SAN DIEGO, — Sequenom, Inc. (NASDAQ: SQNM), a life sciences company providing innovative diagnostic testing and genetic analysis solutions, today announced its wholly-owned subsidiary, Sequenom Center for Molecular Medicine (Sequenom CMM), presented results from a study of its RetnaGene AMD laboratory-developed test to predict risk of disease progression during the 2012 Joint Meeting of the American Academy of Ophthalmology and the Asia-Pacific Academy of Ophthalmology in Chicago.

This Sequenom CMM laboratory-developed genetic test (LDT) combines patient disease stage with patient genetic variation to evaluate the risk of a patient with early or intermediate AMD to progress to advanced choroidal neovascularization (CNV) disease within 2, 5, and 10 years. CNV is the most common form of ‘wet’ advanced age-related macular degeneration (AMD), in which new blood vessels in the eye leak fluid, compromising central vision. Advanced disease impacts approximately 10 percent of AMD patients, but is associated with 90 percent of vision loss in AMD.
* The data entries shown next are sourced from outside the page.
-- pv_equiv track=rewrite | github.com/manemusayelyan/armenian_ai_voice_agent | scraping/scrapers/fastbank_scraper.py | _build_fallback_rates_table
-- ===== SOURCE A (Python) =====
-- def _build_fallback_rates_table(detail_parts: list[str]) -> str:
--     if len(detail_parts) < 2:
--         return ""
--
--     rows = []
--     index = 0
--     while index < len(detail_parts):
--         left = detail_parts[index]
--         right = detail_parts[index + 1] if index + 1 < len(detail_parts) else ""
--         if right:
--             rows.append(f"{left} | {right}")
--         else:
--             rows.append(left)
--         index += 2
--
--     return "\n".join(rows)
-- ===== SOURCE B (Python) =====
-- def _build_fallback_rates_table(detail_parts: list[str]) -> str:
--     if len(detail_parts) < 2:
--         return ""
--     out = detail_parts[0]
--     for i, part in enumerate(detail_parts[1:], start=1):
--         if i % 2 == 1:
--             if part:
--                 out += " | " + part
--         else:
--             out += "\n" + part
--     return out
-- ===== Notes on version B (the rewrite author's own statement) =====
-- stated objective: alternative
-- what changed: Replaces the stride-2 index loop that pairs adjacent elements into a rows list and joins it with a single forward pass over every element in which the index parity decides which separator (' | ' or a newline) to append to one string accumulator; there is no pairing, no rows list and no join.
import Mathlib
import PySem

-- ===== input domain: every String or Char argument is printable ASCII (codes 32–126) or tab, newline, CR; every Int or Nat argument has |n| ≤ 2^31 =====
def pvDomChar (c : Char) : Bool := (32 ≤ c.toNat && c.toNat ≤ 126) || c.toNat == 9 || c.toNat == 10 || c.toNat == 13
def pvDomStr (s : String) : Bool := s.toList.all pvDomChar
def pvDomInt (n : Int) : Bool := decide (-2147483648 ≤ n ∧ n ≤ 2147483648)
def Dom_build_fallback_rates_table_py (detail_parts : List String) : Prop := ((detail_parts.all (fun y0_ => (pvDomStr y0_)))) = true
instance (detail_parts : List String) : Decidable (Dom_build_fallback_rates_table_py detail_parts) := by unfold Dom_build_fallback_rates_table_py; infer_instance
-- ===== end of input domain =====

-- B replaces A's stride-2 pairing loop (rows list + final join) with a single pass over
-- every element whose index parity picks the separator appended to one string
-- accumulator: no pairing, no rows list, no join (objective: alternative).


-- ===== PORT A =====
-- A's while loop: index steps by 2; detail_parts[index] is in range by the loop guard,
-- detail_parts[index + 1] is read only under the explicit 'index + 1 < len' check (so getD's
-- default is never the value actually used out of that guard; "" is exactly A's else value).
def pvAWhile (detail_parts : List String) (index : Nat) : List String :=
  if h : index < detail_parts.length then
    let left := detail_parts[index]
    let right := if index + 1 < detail_parts.length then detail_parts.getD (index + 1) "" else ""
    (if right ≠ "" then left ++ " | " ++ right else left) :: pvAWhile detail_parts (index + 2)
  else []
termination_by detail_parts.length - index

def build_fallback_rates_table_py (detail_parts : List String) : String :=
  if detail_parts.length < 2 then ""
  else PySem.Str.join "\n" (pvAWhile detail_parts 0)

-- ===== PORT B =====
-- Source B's loop body: index parity decides the separator appended to the accumulator
-- (odd index = right column, appended only if non-empty; even index = new row).
def pvStep (out : String) (xi : String × Nat) : String :=
  if xi.2 % 2 == 1 then (if xi.1 ≠ "" then out ++ " | " ++ xi.1 else out)
  else out ++ "\n" ++ xi.1

-- enumerate(detail_parts[1:], start=1) = (tail).zipIdx 1; the [] arm is unreachable
-- under the length ≥ 2 guard ("" keeps the match total).
def build_fallback_rates_table_py_alt (detail_parts : List String) : String :=
  if detail_parts.length < 2 then ""
  else
    match detail_parts with
    | [] => ""
    | p0 :: rest => (rest.zipIdx 1).foldl pvStep p0

-- ===== PRECONDITION & SPEC =====
def Spec_build_fallback_rates_table_py (detail_parts : List String) (out : String) : Prop := out = build_fallback_rates_table_py_alt detail_parts
instance (detail_parts : List String) (out : String) : Decidable (Spec_build_fallback_rates_table_py detail_parts out) := by unfold Spec_build_fallback_rates_table_py; infer_instance

-- ===== CLAIM (what is proved, stated in full; the proofs are below) =====
def Claim_equal_build_fallback_rates_table_py : Prop := ∀ (detail_parts : List String), Dom_build_fallback_rates_table_py detail_parts → Spec_build_fallback_rates_table_py detail_parts (build_fallback_rates_table_py detail_parts)

-- ===== LEMMAS AND PROOFS =====
-- A's loop at index i + 2 over a list with two extra front elements is the loop at i without them.
theorem pvAWhile_shift (l : List String) (a b : String) (i : Nat) :
    pvAWhile (a :: b :: l) (i + 2) = pvAWhile l i := by
  induction hn : l.length - i using Nat.strong_induction_on generalizing i with
  | _ n ih =>
    conv_lhs => rw [pvAWhile]
    conv_rhs => rw [pvAWhile]
    by_cases h : i < l.length
    · have h2 : i + 2 < (a :: b :: l).length := by simp; omega
      rw [dif_pos h2, dif_pos h]
      have hget : (a :: b :: l)[i + 2]'h2 = l[i]'h := by simp
      have hgd : (a :: b :: l).getD (i + 2 + 1) "" = l.getD (i + 1) "" := by
        simp [List.getD]
      have hiff : (i + 2 + 1 < (a :: b :: l).length) ↔ (i + 1 < l.length) := by
        simp only [List.length_cons]; omega
      have hrec : pvAWhile (a :: b :: l) (i + 2 + 2) = pvAWhile l (i + 2) :=
        ih (l.length - (i + 2)) (by omega) (i + 2) rfl
      simp only [hget, hgd, hrec]
      congr 1
      by_cases h3 : i + 1 < l.length
      · rw [if_pos (hiff.mpr h3), if_pos h3]
      · rw [if_neg (fun hc => h3 (hiff.mp hc)), if_neg h3]
    · have h2 : ¬ (i + 2 < (a :: b :: l).length) := by simp; omega
      rw [dif_neg h2, dif_neg h]

theorem pv_join_singleton (x : String) : PySem.Str.join "\n" [x] = x := by
  unfold PySem.Str.join
  rw [List.map_cons, List.map_nil, PySem.Chars.join_singleton, String.ofList_toList]

theorem pv_join_cons2 (x y : String) (ys : List String) :
    PySem.Str.join "\n" (x :: y :: ys) = x ++ "\n" ++ PySem.Str.join "\n" (y :: ys) := by
  unfold PySem.Str.join
  rw [List.map_cons, List.map_cons, show ("\n" : String).toList = ['\n'] from rfl,
    PySem.Chars.join_cons_cons]
  rw [String.ofList_append, String.ofList_append, String.ofList_toList]

-- pvStep reads only the parity of the index, so the fold may start two indices later.
theorem pvFold_parity (l : List String) (m : Nat) (X : String) :
    (l.zipIdx (m + 2)).foldl pvStep X = (l.zipIdx m).foldl pvStep X := by
  induction l generalizing m X with
  | nil => rfl
  | cons a l ih =>
    rw [List.zipIdx_cons, List.zipIdx_cons, List.foldl_cons, List.foldl_cons]
    have hstep : pvStep X (a, m + 2) = pvStep X (a, m) := by
      simp [pvStep, Nat.add_mod_right]
    rw [hstep, show m + 2 + 1 = m + 1 + 2 by omega, ih]

-- pvStep only appends on the right, so a fixed prefix factors out of the fold.
theorem pvFold_append (l : List String) (m : Nat) (X Y : String) :
    (l.zipIdx m).foldl pvStep (X ++ Y) = X ++ (l.zipIdx m).foldl pvStep Y := by
  induction l generalizing m Y with
  | nil => rfl
  | cons a l ih =>
    rw [List.zipIdx_cons, List.foldl_cons, List.foldl_cons]
    have hstep : pvStep (X ++ Y) (a, m) = X ++ pvStep Y (a, m) := by
      unfold pvStep
      split_ifs <;> simp [String.append_assoc]
    rw [hstep, ih]

-- A's first loop step, at the head of the list.
theorem pvAWhile_cons2 (a b : String) (rest : List String) :
    pvAWhile (a :: b :: rest) 0 =
      (if b ≠ "" then a ++ " | " ++ b else a) :: pvAWhile rest 0 := by
  conv_lhs => rw [pvAWhile]
  rw [dif_pos (show 0 < (a :: b :: rest).length by simp)]
  rw [pvAWhile_shift]
  simp [List.getD]

-- joined rows of A's loop = B's parity-driven fold, for any non-empty list.
theorem join_pvAWhile_eq_fold (rest : List String) (p : String) :
    PySem.Str.join "\n" (pvAWhile (p :: rest) 0) = (rest.zipIdx 1).foldl pvStep p := by
  induction hn : rest.length using Nat.strong_induction_on generalizing p rest with
  | _ n ih =>
    match rest with
    | [] =>
      have h1 : pvAWhile [p] 0 = [p] := by
        rw [pvAWhile]; rw [pvAWhile]; simp
      rw [h1, pv_join_singleton]; rfl
    | b :: rest' =>
      rw [pvAWhile_cons2, List.zipIdx_cons, List.foldl_cons]
      have hstep1 : pvStep p (b, 1) = (if b ≠ "" then p ++ " | " ++ b else p) := by
        simp [pvStep]
      rw [hstep1]
      match rest' with
      | [] =>
        have h0 : pvAWhile ([] : List String) 0 = [] := by rw [pvAWhile]; simp
        rw [h0, pv_join_singleton]; rfl
      | c :: rest'' =>
        rw [List.zipIdx_cons, List.foldl_cons]
        have hstep2 : pvStep (if b ≠ "" then p ++ " | " ++ b else p) (c, 2) =
            (if b ≠ "" then p ++ " | " ++ b else p) ++ "\n" ++ c := by
          simp [pvStep]
        rw [hstep2, show (2 : Nat) + 1 = 1 + 2 from rfl, pvFold_parity,
          show (if b ≠ "" then p ++ " | " ++ b else p) ++ "\n" ++ c =
            ((if b ≠ "" then p ++ " | " ++ b else p) ++ "\n") ++ c from rfl,
          pvFold_append,
          ← ih rest''.length (by simp at hn; omega) rest'' c rfl]
        have hshape : ∃ y ys, pvAWhile (c :: rest'') 0 = y :: ys := by
          rw [pvAWhile]
          exact ⟨_, _, dif_pos (by simp)⟩
        obtain ⟨y, ys, hx⟩ := hshape
        rw [hx, pv_join_cons2, ← hx]

-- ===== VERDICT (by name: the statement is the Claim_ definition above) =====
theorem build_fallback_rates_table_py_spec : Claim_equal_build_fallback_rates_table_py := by
  intro detail_parts _
  unfold Spec_build_fallback_rates_table_py build_fallback_rates_table_py build_fallback_rates_table_py_alt
  match detail_parts with
  | [] => rfl
  | [x] => rfl
  | a :: b :: rest =>
    rw [if_neg (by simp), if_neg (by simp)]
    exact join_pvAWhile_eq_fold (b :: rest) a
lemma pvChunks2_dropLast_len : ∀ (n : Nat) (cs : List Char), cs.length ≤ n →
    ∀ g ∈ (pvChunks 2 cs).dropLast, g.length = 2 := by
  intro n
  induction n with
  | zero =>
    intro cs h
    have hnil : cs = [] := List.length_eq_zero_iff.mp (by omega)
    subst hnil
    simp [pvChunks]
  | succ n ih =>
    intro cs h
    match cs with
    | [] => simp [pvChunks]
    | [a] => simp [pvChunks]
    | a :: b :: t =>
      intro g hg
      rw [show pvChunks 2 (a :: b :: t) = [a, b] :: pvChunks 2 t from by simp [pvChunks]] at hg
      rcases eq_or_ne (pvChunks 2 t) [] with h0 | h0
      · rw [h0] at hg; simp at hg
      · rw [List.dropLast_cons_of_ne_nil h0, List.mem_cons] at hg
        rcases hg with hg | hg
        · subst hg; simp
        · exact ih t (by simp at h ⊢; omega) g hg

lemma pvChunks2_mem_colon : ∀ (n : Nat) (cs : List Char), cs.length ≤ n →
    (∀ c ∈ cs, c ≠ ':') → ∀ g ∈ pvChunks 2 cs, ∀ c ∈ g, c ≠ ':' := by
  intro n
  induction n with
  | zero =>
    intro cs hl h
    have hnil : cs = [] := List.length_eq_zero_iff.mp (by omega)
    subst hnil
    simp [pvChunks]
  | succ n ih =>
    intro cs hl h
    match cs with
    | [] => simp [pvChunks]
    | [a] => simpa [pvChunks] using h
    | a :: b :: t =>
      intro g hg
      rw [show pvChunks 2 (a :: b :: t) = [a, b] :: pvChunks 2 t from by simp [pvChunks],
        List.mem_cons] at hg
      rcases hg with hg | hg
      · subst hg
        intro c hc
        simp at hc
        rcases hc with hc | hc
        · exact hc ▸ h a (by simp)
        · exact hc ▸ h b (by simp)
      · have ht : ∀ c ∈ t, c ≠ ':' := by
          intro c hc; exact h c (by simp [hc])
        exact ih t (by simp at hl ⊢; omega) ht g hg

-- join / splitOn roundtrip for ':'-free groups
lemma go_cons_ne (f : Nat) (c : Char) (rest cur : List Char) (acc : List (List Char)) (h : c ≠ ':') :
    PySem.Chars.splitOn.go [':'] (f+1) (c :: rest) cur acc
      = PySem.Chars.splitOn.go [':'] f rest (c :: cur) acc := by
  rw [PySem.Chars.splitOn.go]
  simp [List.isPrefixOf, Ne.symm h]

lemma go_cons_colon (f : Nat) (rest cur : List Char) (acc : List (List Char)) :
    PySem.Chars.splitOn.go [':'] (f+1) (':' :: rest) cur acc
      = PySem.Chars.splitOn.go [':'] f rest [] (cur.reverse :: acc) := by
  rw [PySem.Chars.splitOn.go]
  simp [List.isPrefixOf]

lemma go_nil (f : Nat) (cur : List Char) (acc : List (List Char)) :
    PySem.Chars.splitOn.go [':'] f [] cur acc = (cur.reverse :: acc).reverse := by
  cases f <;> rw [PySem.Chars.splitOn.go] <;> simp

-- go consumes a ':'-free prefix into cur
lemma go_no_colon (g : List Char) : ∀ (fuel : Nat) (l cur : List Char) (acc : List (List Char)),
    (∀ c ∈ g, c ≠ ':') → g.length ≤ fuel →
    PySem.Chars.splitOn.go [':'] fuel (g ++ l) cur acc
      = PySem.Chars.splitOn.go [':'] (fuel - g.length) l (g.reverse ++ cur) acc := by
  induction g with
  | nil => intro fuel l cur acc _ _; simp
  | cons c g' ih =>
    intro fuel l cur acc hc hf
    match fuel with
    | f + 1 =>
      rw [List.cons_append, go_cons_ne f _ _ _ _ (hc c (by simp)),
        ih f l (c :: cur) acc (fun x hx => hc x (by simp [hx])) (by simp at hf; omega)]
      have e : (f+1) - (c :: g').length = f - g'.length := by simp
      rw [e]
      simp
The clinical validation of the laboratory test predicting progression to CNV was conducted using patient DNA samples made available through the National Eye Institute’s Age-Related Eye Disease Study (AREDS). More than 2,000 patients were genotyped for 13 single nucleotide gene polymorphisms (SNPs) in genes previously shown to be associated with CNV. Sequenom CMM compared the predictive value of a phenotype model, based on the assessment of disease grade currently used in clinical practice. The predictive model that combined genotype with phenotype was found to be more accurate in predicting CNV progression (AUC=0.96) than the phenotype model alone based on disease grade (AUC=0.89), concluding that inclusion of the genotype assessment is more effective in predicting CNV progression compared with phenotype alone.

“Physicians today rely on an assessment of patient disease stage to predict the risk of progressing to CNV, and this genetic laboratory developed test will help improve the accuracy of prediction by assessing individual risk based on the genetic predisposition of the patient,” said Allan T. Bombard, M.D., Sequenom’s Chief Medical Officer.

The study was conducted in compliance with the Coriell Cell Repositories Institutional Review Board, in accordance with Department of Health and Human Services (45 CFR Part 46). The dataset used for the analysis was obtained from the National Eye Institute-Age-Related Eye Disease Study (NEI-AREDS) Genetic Repository. Funding support for AREDS was provided by the National Eye Institute grant N01-EY-0-2127, National Institutes of Health, Bethesda, Maryland.

At the meeting: Paper 30031594: Combining Genotype and Phenotype to Predict Progression to Choroidal Neovascularization (CNV) in Patients with AMD (Presented Monday, November 12, 3:42 PM in S406B)

About Sequenom

Sequenom, Inc. (NASDAQ: SQNM) is a life sciences company committed to improving healthcare through revolutionary genetic analysis solutions. Sequenom develops innovative technology, products and diagnostic tests that target and serve discovery and clinical research, and molecular diagnostics markets. The company was founded in 1994 and is headquartered in San Diego, California. Sequenom maintains a Web site at https://www.sequenom.com to which Sequenom regularly posts copies of its press releases as well as additional information about Sequenom. Interested persons can subscribe on the Sequenom Web site to email alerts or RSS feeds that are sent automatically when Sequenom issues press releases, files its reports with the Securities and Exchange Commission or posts certain other information to the Web site.

Sequenom CMM, LLC

Sequenom Center for Molecular Medicine® (Sequenom CMM), a CAP accredited and CLIA-certified molecular diagnostics laboratory, is developing a broad range of laboratory-developed tests with a focus on prenatal and ophthalmic diseases and conditions. These laboratory-developed tests provide beneficial patient management options for obstetricians, geneticists, maternal fetal medicine specialists, retinal specialists and ophthalmologists. Sequenom CMM is changing the landscape in genetic disorder diagnostics using proprietary cutting edge technologies.